Today is the UN International Day of Forests and this year’s theme is ‘Forests and Sustainable Cities’, with an emphasis on vertical forests. Given the crisis natural forests are facing around the globe, to focus on trees in urban settings on this day makes us realise the need to communicate what is actually happening to real forests and how it can be addressed. Two newly released studies can help the European Union take meaningful action on deforestation, with the potential to save forest equivalent to the size of Portugal. The EU’s consumption of commodities such as palm oil, timber and coffee is having devastating deforestation and wider impacts in the places where they are grown – now these new studies outline policy actions the EU can and must take to prevent it, and the wider world, consuming deforestation.
Two new studies have been published by the European Commission that dramatically empower the EU to institute meaningful action on deforestation caused by its consumption of forest-risk commodities such as palm oil, timber, soy, coffee, beef and leather.
The first study – a feasibility study – concludes that strong EU action to combat deforestation and forest degradation is indeed feasible, can make a positive impact and would cement Europe’s leadership role while helping to meet its commitments on deforestation.
Presenting 20 possible policy interventions, the feasibility study concludes that for EU action to be effective, both supply and demand side measures will be needed; improved implementation of existing measures in producer countries will need to be supplemented by new regulatory measures in the EU.
Palm fruits in Indonesia
A mix of interventions is needed which can have significant impact, such as technical support for best practice in smallholder production of forest-risk commodities and the introduction of new due diligence regulations in Europe requiring importers to avoid crops produced through deforestation, forest degradation, crime or human rights abuses.

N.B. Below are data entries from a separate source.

theorem pyRangeGetD {n i : Nat} (hi : i < n) : (PySem.List.pyRange 0 n 1).getD i 0 = (i : Int) := by
  have hl : i < (PySem.List.pyRange 0 (n : Int) 1).length := by
    rw [PySem.List.length_pyRange_one]; omega
  rw [List.getD_eq_getElem?_getD, List.getElem?_eq_getElem hl]
  simp [PySem.List.getElem_pyRange_one]

theorem init_UFRel (n : Nat) : UFRel n (List.range n) (PySem.List.pyRange 0 n 1) := by
  refine ⟨⟨⟨List.length_range, fun i hi => by rw [range_fix]; exact hi⟩,
    fun i _ => ⟨i, rootRel_of_isRoot (range_fix n i)⟩⟩,
    by rw [PySem.List.length_pyRange_one]; omega, fun i j hi hj => ?_⟩
  rw [sameClass_iff_roots (rootRel_of_isRoot (range_fix n i)) (rootRel_of_isRoot (range_fix n j)),
    pyRangeGetD hi, pyRangeGetD hj]
  exact ⟨fun h => by exact_mod_cast h, fun h => by exact_mod_cast h⟩

theorem getD_map_lt (comp : List Int) (φ : Int → Int) {i : Nat} (hi : i < comp.length) :
    (comp.map φ).getD i 0 = φ (comp.getD i 0) := by
  rw [List.getD_eq_getElem?_getD, List.getD_eq_getElem?_getD, List.getElem?_map,
    List.getElem?_eq_getElem hi]
  rfl

theorem label_merge {cu cv ci cj : Int} (h : cu ≠ cv) :
    ((if ci = cv then cu else ci) = (if cj = cv then cu else cj)) ↔
      (ci = cj ∨ (ci = cu ∧ cj = cv) ∨ (ci = cv ∧ cj = cu)) := by
  split_ifs <;> omega

def EdgeOK (n : Nat) (e : Int × Int × Int) : Prop :=
  0 ≤ e.1 ∧ e.1 < (n : Int) ∧ -(n : Int) ≤ e.2.1 ∧ e.2.1 < (n : Int)

theorem mst_step {n : Nat} {p rk : List Nat} {comp : List Int} {ms res : Int} {fl : Bool}
    (hUF : UFRel n p comp) (e : Int × Int × Int) (he : EdgeOK n e) :
    UFRel n (kruskalStep n (p, rk, ms, fl) e).1 (mstStepB (comp, res, fl) e).1 ∧
    (kruskalStep n (p, rk, ms, fl) e).2.2.2 = (mstStepB (comp, res, fl) e).2.2 ∧
    (kruskalStep n (p, rk, ms, fl) e).2.2.1 + (mstStepB (comp, res, fl) e).2.1
      = ms + res + e.2.2 := by
  obtain ⟨hV, hclen, hiff⟩ := hUF
  obtain ⟨hu0, hu1, hv0, hv1⟩ := he
  have hnu : pidx n e.1 < n := pidx_lt (by omega) hu1
  have hnv : pidx n e.2.1 < n := pidx_lt hv0 hv1
  have hA_u : PySem.List.pyGetD (List.range n) e.1 0 = pidx n e.1 := by
    rw [pyGetD_pidx _ n _ _ List.length_range (by omega) hu1, rangeGetD hnu]
  have hA_v : PySem.List.pyGetD (List.range n) e.2.1 0 = pidx n e.2.1 := by
    rw [pyGetD_pidx _ n _ _ List.length_range hv0 hv1, rangeGetD hnv]
  have hB_u : PySem.List.pyGetD comp e.1 0 = comp.getD (pidx n e.1) 0 :=
    pyGetD_pidx _ n _ _ hclen (by omega) hu1
  have hB_v : PySem.List.pyGetD comp e.2.1 0 = comp.getD (pidx n e.2.1) 0 :=
    pyGetD_pidx _ n _ _ hclen hv0 hv1
  set nu := pidx n e.1
  set nv := pidx n e.2.1
  set cu := comp.getD nu 0 with hcu
  set cv := comp.getD nv 0 with hcv
  obtain ⟨ru, hru⟩ := hV.2 nu hnu
  obtain ⟨rv, hrv⟩ := hV.2 nv hnv
  have hshort1 : rootAux (n+1) p nu = some ru := shortRoot hV.1 hnu hru
  obtain ⟨hf1a, hRp1, hpres1⟩ := find_spec (n+1) p nu ru hV.1 hnu hshort1
  have hrv1 : RootRel (findA (n+1) p nu).2 nv rv := hpres1 _ _ hrv
  have hshort2 : rootAux (n+1) (findA (n+1) p nu).2 nv = some rv := shortRoot hRp1 hnv hrv1
  obtain ⟨hf2a, hRp2, hpres2⟩ := find_spec (n+1) (findA (n+1) p nu).2 nv rv hRp1 hnv hshort2
  set p1 := (findA (n+1) p nu).2 with hp1
  set p2 := (findA (n+1) p1 nv).2 with hp2
  have hpres12 : ∀ z t, RootRel p z t → RootRel p2 z t := fun z t h => hpres2 _ _ (hpres1 _ _ h)
  have hV2 : Valid n p2 := ⟨hRp2, fun i hi => (hV.2 i hi).imp fun s hs => hpres12 _ _ hs⟩
  have hcls2 := class_preserved hV hpres12
  have hroots : SameClass p nu nv ↔ ru = rv := sameClass_iff_roots hru hrv
  have hcucv : (ru = rv) ↔ cu = cv := by rw [← hroots]; exact hiff nu nv hnu hnv
  simp only [kruskalStep, mstStepB, hA_u, hA_v, hB_u, hB_v, ← hp1, ← hp2, hf1a, hf2a]
  by_cases hrr : ru = rv
  · have hcc : cu = cv := hcucv.mp hrr
    have hUF2 : UFRel n p2 comp := ⟨hV2, hclen, fun i j hi hj => by
      rw [hcls2 i j hi hj]; exact hiff i j hi hj⟩
    rw [if_neg (not_not_intro hrr), if_neg (not_not_intro hcc)]
    cases fl with
    | false =>
        rw [if_pos rfl, if_neg (by simp)]
        exact ⟨hUF2, rfl, by ring⟩
    | true =>
        rw [if_neg (by simp), if_pos rfl]
        exact ⟨hUF2, rfl, by ring⟩
  · have hcne : cu ≠ cv := fun h => hrr (hcucv.mpr h)
    rw [if_pos hrr, if_pos hcne]
    have hnsame2 : ¬ SameClass p2 nu nv := fun h => hrr (hroots.mp ((hcls2 nu nv hnu hnv).mp h))
    obtain ⟨hVq, hclq⟩ := union_spec (rk := rk) hV2 hnu hnv hnsame2
    refine ⟨⟨hVq, by simpa using hclen, fun i j hi hj => ?_⟩, rfl, by ring⟩
    rw [hclq i j hi hj]
    have hilen : i < comp.length := by omega
    have hjlen : j < comp.length := by omega
    rw [getD_map_lt comp _ hilen, getD_map_lt comp _ hjlen]
    rw [label_merge hcne]
    rw [hcls2 i j hi hj, hcls2 i nu hi hnu, hcls2 j nv hj hnv, hcls2 i nv hi hnv,
      hcls2 j nu hj hnu, hiff i j hi hj, hiff i nu hi hnu, hiff j nv hj hnv,
      hiff i nv hi hnv, hiff j nu hj hnu]

def BuildInv (n : Nat) (sa : List (List Bool) × List (Int × Int × Int) × Int)
    (sb : List (List Bool) × List (Int × Int × Int)) : Prop :=
  sb.1 = sa.1 ∧ sb.2 = sa.2.1 ∧ sa.2.2 = (sa.2.1.map (·.2.2)).sum ∧ (∀ e ∈ sa.2.1, EdgeOK n e)

theorem build_inner_step {n : Nat} {u : Int}
    {sa : List (List Bool) × List (Int × Int × Int) × Int}
    {sb : List (List Bool) × List (Int × Int × Int)}
    (hu0 : 0 ≤ u) (hu : u < (n : Int))
    (vw : Int × Int) (hv1 : -(n : Int) ≤ vw.1) (hv2 : vw.1 < (n : Int))
    (h : BuildInv n sa sb) : BuildInv n (buildInnerA u sa vw) (buildInnerB u sb vw) := by
  obtain ⟨hM, hE, hallw, hedge⟩ := h
  dsimp only [buildInnerA, buildInnerB]
  rw [hM, hE]
  by_cases hg : PySem.List.pyGetD (PySem.List.pyGetD sa.1 u []) vw.1 false
  · rw [if_pos hg, if_pos hg]
    exact ⟨hM, hE, hallw, hedge⟩
  · rw [if_neg hg, if_neg hg]
    refine ⟨rfl, rfl, ?_, ?_⟩
    · simp only [List.map_append, List.sum_append, List.map_cons, List.map_nil]
      simp [hallw]
    · intro e he
      rcases List.mem_append.mp he with he | he
      · exact hedge e he
      · rw [List.mem_singleton.mp he]
        exact ⟨hu0, hu, show -(n:Int) ≤ vw.1 by omega, hv2⟩

theorem mst_fold_pack {n : Nat} : ∀ (L : List (Int × Int × Int)) (p rk : List Nat)
    (comp : List Int) (ms res : Int) (fl : Bool), UFRel n p comp → (∀ e ∈ L, EdgeOK n e) →
    UFRel n (L.foldl (kruskalStep n) (p, rk, ms, fl)).1 (L.foldl mstStepB (comp, res, fl)).1 ∧
    (L.foldl (kruskalStep n) (p, rk, ms, fl)).2.2.2 = (L.foldl mstStepB (comp, res, fl)).2.2 ∧
    (L.foldl (kruskalStep n) (p, rk, ms, fl)).2.2.1 + (L.foldl mstStepB (comp, res, fl)).2.1
      = ms + res + (L.map (·.2.2)).sum := by
  intro L
  induction L with
  | nil => intro p rk comp ms res fl hUF _; exact ⟨hUF, rfl, by simp⟩
  | cons e L ih =>
    intro p rk comp ms res fl hUF hE
    obtain ⟨h1, h2, h3⟩ := mst_step hUF e (hE e List.mem_cons_self)
    have ihh := ih (kruskalStep n (p, rk, ms, fl) e).1 (kruskalStep n (p, rk, ms, fl) e).2.1
      (mstStepB (comp, res, fl) e).1 (kruskalStep n (p, rk, ms, fl) e).2.2.1
      (mstStepB (comp, res, fl) e).2.1 (kruskalStep n (p, rk, ms, fl) e).2.2.2
      h1 (fun e' he' => hE e' (List.mem_cons_of_mem _ he'))
    rw [List.foldl_cons, List.foldl_cons]
    have eqA : kruskalStep n (p, rk, ms, fl) e =
        ((kruskalStep n (p, rk, ms, fl) e).1, (kruskalStep n (p, rk, ms, fl) e).2.1,
          (kruskalStep n (p, rk, ms, fl) e).2.2.1, (kruskalStep n (p, rk, ms, fl) e).2.2.2) := rfl
    have eqB : mstStepB (comp, res, fl) e =
        ((mstStepB (comp, res, fl) e).1, (mstStepB (comp, res, fl) e).2.1,
          (kruskalStep n (p, rk, ms, fl) e).2.2.2) := by rw [h2]
    rw [eqA, eqB]
    refine ⟨ihh.1, ihh.2.1, ?_⟩
    rw [ihh.2.2]
    simp only [List.map_cons, List.sum_cons]
    linarith [h3]

theorem build_inner_fold {n : Nat} {u : Int} (hu0 : 0 ≤ u) (hu : u < (n : Int)) :
    ∀ (row : List (Int × Int)) sa sb,
      (∀ vw ∈ row, -(n : Int) ≤ vw.1 ∧ vw.1 < (n : Int)) → BuildInv n sa sb →
      BuildInv n (row.foldl (buildInnerA u) sa) (row.foldl (buildInnerB u) sb) := by
  intro row
  induction row with
  | nil => intro sa sb _ h; exact h
  | cons vw row ih =>
    intro sa sb hb h
    rw [List.foldl_cons, List.foldl_cons]
    exact ih _ _ (fun vw' hvw' => hb vw' (List.mem_cons_of_mem _ hvw'))
      (build_inner_step hu0 hu vw (hb vw List.mem_cons_self).1 (hb vw List.mem_cons_self).2 h)

theorem build_outer_fold {G : List (List (Int × Int))} (hpre : Pre_lufthansa G) :
    ∀ (us : List Int) sa sb, (∀ u ∈ us, 0 ≤ u ∧ u < (G.length : Int)) →
      BuildInv G.length sa sb →
      BuildInv G.length (us.foldl (buildOuterA G) sa) (us.foldl (buildOuterB G) sb) := by
  intro us
  induction us with
  | nil => intro sa sb _ h; exact h
  | cons u us ih =>
    intro sa sb hb h
    rw [List.foldl_cons, List.foldl_cons]
    obtain ⟨hu0, hu1⟩ := hb u List.mem_cons_self
    have hg : PySem.List.pyGetD G u [] = G.getD (pidx G.length u) [] :=
      pyGetD_pidx _ G.length _ _ rfl (by omega) hu1
    have hpil : pidx G.length u < G.length := pidx_lt (by omega) hu1
    have hmemrow : G.getD (pidx G.length u) [] ∈ G := by
      rw [List.getD_eq_getElem?_getD, List.getElem?_eq_getElem hpil]
      exact List.getElem_mem hpil
    have hrowb : ∀ vw ∈ PySem.List.pyGetD G u [],
        -(G.length : Int) ≤ vw.1 ∧ vw.1 < (G.length : Int) := by
      rw [hg]; exact fun vw hvw => hpre _ hmemrow vw hvw
    exact ih _ _ (fun u' hu' => hb u' (List.mem_cons_of_mem _ hu'))
      (build_inner_fold hu0 hu1 _ sa sb hrowb h)

theorem build_init (n : Nat) :
    BuildInv n (List.replicate n (List.replicate n false), [], 0)
      (List.replicate n (List.replicate n false), []) := by
  exact ⟨rfl, rfl, rfl, by simp⟩

theorem mem_pyRange_bounds {n : Nat} {u : Int} (h : u ∈ PySem.List.pyRange 0 n 1) :
    0 ≤ u ∧ u < (n : Int) := by
  have := (PySem.List.mem_pyRange_one).mp h
  omega

theorem lufthansa_eq (G : List (List (Int × Int))) (hpre : Pre_lufthansa G) :
    lufthansa G = lufthansa_alt G := by
  have hB := build_outer_fold hpre (PySem.List.pyRange 0 G.length 1)
    (List.replicate G.length (List.replicate G.length false), [], 0)
    (List.replicate G.length (List.replicate G.length false), [])
    (fun u hu => mem_pyRange_bounds hu) (build_init G.length)
  set sa := (PySem.List.pyRange 0 G.length 1).foldl (buildOuterA G)
    (List.replicate G.length (List.replicate G.length false), [], 0) with hsa
  set sb := (PySem.List.pyRange 0 G.length 1).foldl (buildOuterB G)
    (List.replicate G.length (List.replicate G.length false), []) with hsb
  obtain ⟨_, hE, hallw, hedge⟩ := hB
  set es := PySem.List.sorted sa.2.1 (fun e => e.2.2) false with hes
  have hesB : PySem.List.sorted sb.2 (fun e => e.2.2) false = es := by rw [hE, hes]
  have hedge_es : ∀ e ∈ es.reverse, EdgeOK G.length e := by
    intro e he
    have hperm := PySem.List.sorted_perm sa.2.1 (fun e : Int × Int × Int => e.2.2) false
    exact hedge e (hperm.mem_iff.mp (List.mem_reverse.mp he))
  have hsum : ((es.reverse.map (·.2.2)).sum : Int) = sa.2.2 := by
    rw [List.map_reverse, List.sum_reverse, hallw]
    exact (List.Perm.map (fun e : Int × Int × Int => e.2.2)
      (PySem.List.sorted_perm sa.2.1 (fun e : Int × Int × Int => e.2.2) false)).sum_eq
  obtain ⟨_, _, hms⟩ := mst_fold_pack es.reverse (List.range G.length)
    (List.replicate G.length 0) (PySem.List.pyRange 0 G.length 1) 0 0 false
    (init_UFRel G.length) hedge_es
  show sa.2.2 - kruskalA es G.length = _
  rw [show lufthansa_alt G = (es.reverse.foldl mstStepB
    (PySem.List.pyRange 0 G.length 1, 0, false)).2.1 by rw [lufthansa_alt]; rw [← hsb, hesB]]
  unfold kruskalA
  omega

The second published study concerns palm oil and finds that, while the crop provides significant development gains for smallholders, imports into the EU market between 1990 and 2008 generated 0.9 million hectares of deforestation worldwide.
A number of the interventions outlined in the feasibility study have already been applied to palm oil, including jurisdictional approaches, certification schemes and public procurement policies.
However, large areas are still under threat from deforestation through conversion to oil palm plantations, partly due to a certification schemes varying on deforestation standards and failing in their implementation. Although the Palm Oil Study does not state how well such standards and the law are actually complied with, it does conclude that none of the existing certification schemes are fully aligned with all the EU and UN policy requirements, such as the EU Renewable Energy Directive (RED) and UN Sustainable Development Goals.
Forest land devastated for conversion to plantation, Indonesia
While the Roundtable on Sustainable Palm Oil and Indonesian Sustainable Palm Oil (ISPO) are currently undergoing reform, EIA recently reported the Indonesian Government has been backtracking on ISPO reforms that would result in meaningful change.
An increasing number of voluntary initiatives and commitments from the private and public sectors can also be capitalised upon to improve national laws and their enforcement, certification standards and demand for certified sustainable palm oil. On this basis, palm oil is the commodity most ready to be further regulated.
We welcome these new studies and urge the EU to commit to developing an explicit Action Plan on Deforestation which enacts policy options that will result in meaningful impacts. The study now empowers the EU to make a decision on the interventions it will take and push ahead with regulatory measures as part of an ambitious action plan.
The EU is estimated to consume 36 per cent of internationally traded commodities produced through deforestation and action is urgently needed to reduce flows of agricultural commodities that drive deforestation and forest degradation.
We are part of a coalition of NGOs which have repeatedly called on the EU to take action on deforestation in order for the EU to meet its targets to reduce gross tropical deforestation by at least 50 per cent by 2020 (compared to 2005-10 levels) and to halt global forest cover loss by 2030 at the latest.
Pristine rainforest, Indonesia
Recent events – including a proposed ban restricting counting palm oil-based biofuels against EU renewable energy targets and Indonesia’s efforts to use the Comprehensive Economic Partnership Agreement discussions between the EU and Indonesia to force the EU to buy its palm oil regardless of environmental or social standards – have politicised the debate on the need for the EU to combat deforestation and the way it goes about it.
These studies now re-empower the European Commission to implement bold regulatory measures and show the global leadership required to inspire similar measures from other major markets, such as China and India.
The studies show policy interventions are achievable and have already been successfully implemented for some commodities, such as timber and palm oil. We look forward to the Commission using these studies as a basis for action in the near future.